What the task asks: Show each line of the data below that has the string "pvALoop" in it.

(Excerpts from a dataset)

══════════════════════════════

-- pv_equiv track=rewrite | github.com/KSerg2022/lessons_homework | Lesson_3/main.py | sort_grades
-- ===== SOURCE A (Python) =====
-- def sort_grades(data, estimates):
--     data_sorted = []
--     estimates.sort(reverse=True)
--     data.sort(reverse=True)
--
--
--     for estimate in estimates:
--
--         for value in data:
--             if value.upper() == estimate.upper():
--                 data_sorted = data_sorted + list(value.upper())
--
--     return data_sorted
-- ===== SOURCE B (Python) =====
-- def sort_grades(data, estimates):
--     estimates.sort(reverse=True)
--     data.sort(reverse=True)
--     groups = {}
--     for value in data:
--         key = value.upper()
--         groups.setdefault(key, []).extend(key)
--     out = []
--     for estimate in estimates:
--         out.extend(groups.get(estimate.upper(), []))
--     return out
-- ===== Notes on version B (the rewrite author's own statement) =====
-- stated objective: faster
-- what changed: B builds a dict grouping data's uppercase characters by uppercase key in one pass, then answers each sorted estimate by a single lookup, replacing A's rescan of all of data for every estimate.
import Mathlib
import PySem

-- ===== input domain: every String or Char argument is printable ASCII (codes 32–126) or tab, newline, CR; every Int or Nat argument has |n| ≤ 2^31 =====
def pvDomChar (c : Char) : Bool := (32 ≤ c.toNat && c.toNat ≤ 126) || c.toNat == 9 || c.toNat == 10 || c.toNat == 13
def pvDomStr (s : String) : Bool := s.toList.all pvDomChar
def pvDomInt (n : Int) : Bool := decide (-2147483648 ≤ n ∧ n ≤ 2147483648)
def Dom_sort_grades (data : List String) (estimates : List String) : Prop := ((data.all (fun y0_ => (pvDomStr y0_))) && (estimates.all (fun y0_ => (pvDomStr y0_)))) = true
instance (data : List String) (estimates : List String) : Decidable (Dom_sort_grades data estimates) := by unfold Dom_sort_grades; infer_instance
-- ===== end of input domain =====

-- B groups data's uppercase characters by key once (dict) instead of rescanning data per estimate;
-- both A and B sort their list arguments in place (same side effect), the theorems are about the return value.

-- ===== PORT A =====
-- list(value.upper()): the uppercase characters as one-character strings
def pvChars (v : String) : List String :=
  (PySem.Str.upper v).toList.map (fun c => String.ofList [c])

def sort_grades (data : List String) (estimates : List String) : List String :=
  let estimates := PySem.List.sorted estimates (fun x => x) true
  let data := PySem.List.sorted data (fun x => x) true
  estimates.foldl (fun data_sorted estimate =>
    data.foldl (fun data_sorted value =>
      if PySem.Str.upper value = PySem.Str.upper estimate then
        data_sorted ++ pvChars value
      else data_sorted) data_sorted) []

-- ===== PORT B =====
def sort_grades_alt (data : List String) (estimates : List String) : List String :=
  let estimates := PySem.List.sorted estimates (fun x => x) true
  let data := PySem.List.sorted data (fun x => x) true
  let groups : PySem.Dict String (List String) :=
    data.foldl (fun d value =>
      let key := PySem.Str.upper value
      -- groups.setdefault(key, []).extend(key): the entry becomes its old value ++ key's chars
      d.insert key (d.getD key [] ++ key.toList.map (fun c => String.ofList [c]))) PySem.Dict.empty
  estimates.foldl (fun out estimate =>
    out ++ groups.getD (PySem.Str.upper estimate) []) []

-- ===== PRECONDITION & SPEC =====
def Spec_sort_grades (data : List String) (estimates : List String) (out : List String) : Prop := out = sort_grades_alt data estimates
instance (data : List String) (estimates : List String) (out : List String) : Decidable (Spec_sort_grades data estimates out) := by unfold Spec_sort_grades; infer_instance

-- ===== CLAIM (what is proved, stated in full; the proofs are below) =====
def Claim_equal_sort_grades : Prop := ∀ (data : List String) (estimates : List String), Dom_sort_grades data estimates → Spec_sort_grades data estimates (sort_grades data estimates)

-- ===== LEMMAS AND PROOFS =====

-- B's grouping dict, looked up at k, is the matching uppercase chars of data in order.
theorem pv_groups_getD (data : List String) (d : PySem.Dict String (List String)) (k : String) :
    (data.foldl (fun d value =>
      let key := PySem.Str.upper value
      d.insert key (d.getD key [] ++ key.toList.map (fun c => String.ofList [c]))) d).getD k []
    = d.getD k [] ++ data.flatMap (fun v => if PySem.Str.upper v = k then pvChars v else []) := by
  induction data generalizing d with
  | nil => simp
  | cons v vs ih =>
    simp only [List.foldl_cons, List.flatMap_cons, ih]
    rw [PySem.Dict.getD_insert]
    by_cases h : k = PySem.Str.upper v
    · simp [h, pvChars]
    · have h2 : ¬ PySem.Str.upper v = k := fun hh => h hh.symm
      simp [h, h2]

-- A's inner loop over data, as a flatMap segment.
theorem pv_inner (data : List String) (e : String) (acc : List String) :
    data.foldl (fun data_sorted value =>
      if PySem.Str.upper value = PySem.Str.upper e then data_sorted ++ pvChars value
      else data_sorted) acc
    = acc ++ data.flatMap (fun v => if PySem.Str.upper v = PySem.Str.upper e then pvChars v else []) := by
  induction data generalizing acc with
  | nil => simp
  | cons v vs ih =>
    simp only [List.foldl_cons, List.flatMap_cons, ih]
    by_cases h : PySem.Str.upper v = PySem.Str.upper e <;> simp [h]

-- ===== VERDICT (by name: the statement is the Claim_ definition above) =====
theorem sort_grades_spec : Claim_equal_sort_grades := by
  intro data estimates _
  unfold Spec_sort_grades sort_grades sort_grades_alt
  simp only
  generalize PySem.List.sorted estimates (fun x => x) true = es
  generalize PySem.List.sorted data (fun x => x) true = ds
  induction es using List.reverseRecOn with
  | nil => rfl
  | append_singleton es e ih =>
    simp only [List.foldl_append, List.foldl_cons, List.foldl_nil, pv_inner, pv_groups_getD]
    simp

══════════════════════════════

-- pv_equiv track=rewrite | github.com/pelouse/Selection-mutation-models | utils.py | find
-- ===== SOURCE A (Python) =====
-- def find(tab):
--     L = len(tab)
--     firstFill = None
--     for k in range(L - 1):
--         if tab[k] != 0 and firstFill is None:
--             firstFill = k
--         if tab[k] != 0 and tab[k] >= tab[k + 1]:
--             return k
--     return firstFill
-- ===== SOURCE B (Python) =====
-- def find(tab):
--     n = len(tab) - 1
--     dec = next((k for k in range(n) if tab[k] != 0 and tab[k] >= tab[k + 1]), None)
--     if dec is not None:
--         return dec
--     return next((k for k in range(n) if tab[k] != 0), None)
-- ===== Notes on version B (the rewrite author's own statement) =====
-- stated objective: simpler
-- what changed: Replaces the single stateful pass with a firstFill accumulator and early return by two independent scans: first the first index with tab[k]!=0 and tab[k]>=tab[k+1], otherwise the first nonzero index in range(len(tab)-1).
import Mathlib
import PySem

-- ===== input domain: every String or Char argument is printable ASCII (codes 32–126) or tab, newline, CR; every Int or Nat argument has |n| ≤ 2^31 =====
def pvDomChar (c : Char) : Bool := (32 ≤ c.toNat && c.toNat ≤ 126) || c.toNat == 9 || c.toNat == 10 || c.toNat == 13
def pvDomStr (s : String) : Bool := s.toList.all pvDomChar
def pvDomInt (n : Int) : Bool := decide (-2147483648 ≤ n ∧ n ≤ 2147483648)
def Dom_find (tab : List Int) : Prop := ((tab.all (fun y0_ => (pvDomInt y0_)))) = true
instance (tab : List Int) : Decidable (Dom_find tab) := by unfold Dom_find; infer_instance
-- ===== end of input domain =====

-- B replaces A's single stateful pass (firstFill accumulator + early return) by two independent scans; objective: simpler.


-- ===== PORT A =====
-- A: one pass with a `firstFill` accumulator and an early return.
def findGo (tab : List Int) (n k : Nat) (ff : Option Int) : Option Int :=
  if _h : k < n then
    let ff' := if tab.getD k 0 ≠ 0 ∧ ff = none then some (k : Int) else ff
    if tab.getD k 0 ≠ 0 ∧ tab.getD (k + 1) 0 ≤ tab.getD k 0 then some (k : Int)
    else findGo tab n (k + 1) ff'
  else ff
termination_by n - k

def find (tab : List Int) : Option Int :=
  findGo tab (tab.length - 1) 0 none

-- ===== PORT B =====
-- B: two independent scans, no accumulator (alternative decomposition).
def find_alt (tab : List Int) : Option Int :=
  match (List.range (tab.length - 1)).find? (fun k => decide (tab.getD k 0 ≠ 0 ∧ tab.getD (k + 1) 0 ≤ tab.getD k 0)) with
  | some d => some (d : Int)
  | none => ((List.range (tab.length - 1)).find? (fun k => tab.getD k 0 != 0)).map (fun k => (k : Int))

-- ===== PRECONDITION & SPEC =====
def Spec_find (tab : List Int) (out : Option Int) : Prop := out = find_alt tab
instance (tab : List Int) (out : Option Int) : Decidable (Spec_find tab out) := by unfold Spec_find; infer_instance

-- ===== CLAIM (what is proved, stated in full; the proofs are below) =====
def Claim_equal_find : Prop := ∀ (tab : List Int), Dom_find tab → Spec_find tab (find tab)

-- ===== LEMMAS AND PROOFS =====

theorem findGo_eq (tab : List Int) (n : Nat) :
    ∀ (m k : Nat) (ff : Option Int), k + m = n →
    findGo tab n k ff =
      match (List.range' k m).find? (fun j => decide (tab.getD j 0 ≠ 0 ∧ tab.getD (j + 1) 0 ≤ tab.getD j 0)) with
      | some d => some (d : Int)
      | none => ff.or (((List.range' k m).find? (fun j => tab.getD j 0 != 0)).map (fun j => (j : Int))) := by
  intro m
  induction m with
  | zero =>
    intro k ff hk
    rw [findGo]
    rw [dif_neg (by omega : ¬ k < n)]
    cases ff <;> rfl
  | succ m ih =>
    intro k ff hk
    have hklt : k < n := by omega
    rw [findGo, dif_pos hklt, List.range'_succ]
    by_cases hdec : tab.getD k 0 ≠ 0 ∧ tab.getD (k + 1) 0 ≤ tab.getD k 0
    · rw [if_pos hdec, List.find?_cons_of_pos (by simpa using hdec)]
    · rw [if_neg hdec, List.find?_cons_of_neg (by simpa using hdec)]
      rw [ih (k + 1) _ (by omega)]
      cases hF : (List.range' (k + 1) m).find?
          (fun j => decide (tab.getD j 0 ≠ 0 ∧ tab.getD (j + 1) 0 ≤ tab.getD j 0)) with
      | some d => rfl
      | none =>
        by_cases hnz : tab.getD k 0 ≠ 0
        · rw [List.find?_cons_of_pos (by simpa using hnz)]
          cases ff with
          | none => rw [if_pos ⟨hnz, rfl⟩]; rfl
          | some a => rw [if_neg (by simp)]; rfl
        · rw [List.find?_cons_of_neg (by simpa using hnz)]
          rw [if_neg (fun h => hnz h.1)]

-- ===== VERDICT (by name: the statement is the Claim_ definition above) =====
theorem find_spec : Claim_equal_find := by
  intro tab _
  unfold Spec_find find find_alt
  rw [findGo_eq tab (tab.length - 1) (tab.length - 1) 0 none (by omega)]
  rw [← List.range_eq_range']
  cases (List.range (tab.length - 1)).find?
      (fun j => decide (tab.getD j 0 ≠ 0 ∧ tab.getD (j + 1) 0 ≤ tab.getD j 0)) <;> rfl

══════════════════════════════

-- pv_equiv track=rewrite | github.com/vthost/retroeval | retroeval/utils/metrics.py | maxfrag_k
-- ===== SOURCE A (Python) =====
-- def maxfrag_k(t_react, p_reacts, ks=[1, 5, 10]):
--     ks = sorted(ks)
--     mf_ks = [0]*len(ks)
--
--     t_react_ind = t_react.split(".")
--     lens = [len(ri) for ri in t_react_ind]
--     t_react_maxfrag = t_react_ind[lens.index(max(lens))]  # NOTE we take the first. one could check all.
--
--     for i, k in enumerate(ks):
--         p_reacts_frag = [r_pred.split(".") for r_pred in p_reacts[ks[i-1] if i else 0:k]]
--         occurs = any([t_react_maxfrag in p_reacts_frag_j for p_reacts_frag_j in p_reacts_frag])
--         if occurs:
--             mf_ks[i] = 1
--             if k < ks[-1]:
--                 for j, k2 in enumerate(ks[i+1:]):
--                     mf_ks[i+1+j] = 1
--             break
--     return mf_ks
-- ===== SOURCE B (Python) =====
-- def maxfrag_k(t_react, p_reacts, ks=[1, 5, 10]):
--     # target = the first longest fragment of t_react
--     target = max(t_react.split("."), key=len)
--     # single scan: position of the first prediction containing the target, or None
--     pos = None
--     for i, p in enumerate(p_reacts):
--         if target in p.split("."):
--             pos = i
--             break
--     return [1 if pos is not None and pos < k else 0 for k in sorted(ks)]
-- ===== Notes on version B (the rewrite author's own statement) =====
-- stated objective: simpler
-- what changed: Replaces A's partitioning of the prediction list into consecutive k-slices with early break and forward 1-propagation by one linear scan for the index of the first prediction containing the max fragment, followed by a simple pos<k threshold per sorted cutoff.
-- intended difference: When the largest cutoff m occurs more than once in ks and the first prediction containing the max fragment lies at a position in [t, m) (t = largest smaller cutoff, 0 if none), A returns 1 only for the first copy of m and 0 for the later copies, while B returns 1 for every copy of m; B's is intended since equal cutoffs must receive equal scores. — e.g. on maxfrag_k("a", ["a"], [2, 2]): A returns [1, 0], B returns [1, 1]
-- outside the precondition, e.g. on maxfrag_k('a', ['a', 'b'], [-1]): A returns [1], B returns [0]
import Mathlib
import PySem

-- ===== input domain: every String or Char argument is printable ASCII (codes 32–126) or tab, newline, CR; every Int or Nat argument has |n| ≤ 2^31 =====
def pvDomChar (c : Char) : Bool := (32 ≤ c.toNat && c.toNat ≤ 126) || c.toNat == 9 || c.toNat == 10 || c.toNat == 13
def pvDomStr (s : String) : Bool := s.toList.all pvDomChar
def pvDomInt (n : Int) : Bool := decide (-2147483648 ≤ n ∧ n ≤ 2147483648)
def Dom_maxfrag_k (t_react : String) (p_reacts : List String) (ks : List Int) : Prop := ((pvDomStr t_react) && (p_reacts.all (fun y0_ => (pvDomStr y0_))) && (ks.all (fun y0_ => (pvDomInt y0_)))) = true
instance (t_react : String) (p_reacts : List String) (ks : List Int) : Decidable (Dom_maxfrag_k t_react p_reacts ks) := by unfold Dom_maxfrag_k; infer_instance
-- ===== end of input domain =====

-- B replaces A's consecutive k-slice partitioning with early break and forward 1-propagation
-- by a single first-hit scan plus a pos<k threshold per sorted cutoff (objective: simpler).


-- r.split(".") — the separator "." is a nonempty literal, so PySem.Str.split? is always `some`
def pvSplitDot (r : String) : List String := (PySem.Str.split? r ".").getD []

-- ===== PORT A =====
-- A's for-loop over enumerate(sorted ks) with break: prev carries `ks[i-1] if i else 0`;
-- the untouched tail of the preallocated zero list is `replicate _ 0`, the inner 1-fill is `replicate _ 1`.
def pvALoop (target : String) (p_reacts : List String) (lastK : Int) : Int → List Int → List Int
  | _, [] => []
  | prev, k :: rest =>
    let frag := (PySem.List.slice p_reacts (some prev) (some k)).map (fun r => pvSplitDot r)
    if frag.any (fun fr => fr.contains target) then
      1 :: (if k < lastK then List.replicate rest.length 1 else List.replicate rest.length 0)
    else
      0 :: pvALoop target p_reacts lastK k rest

══════════════════════════════

Result below:
def pvALoop (target : String) (p_reacts : List String) (lastK : Int) : Int → List Int → List Int
      0 :: pvALoop target p_reacts lastK k rest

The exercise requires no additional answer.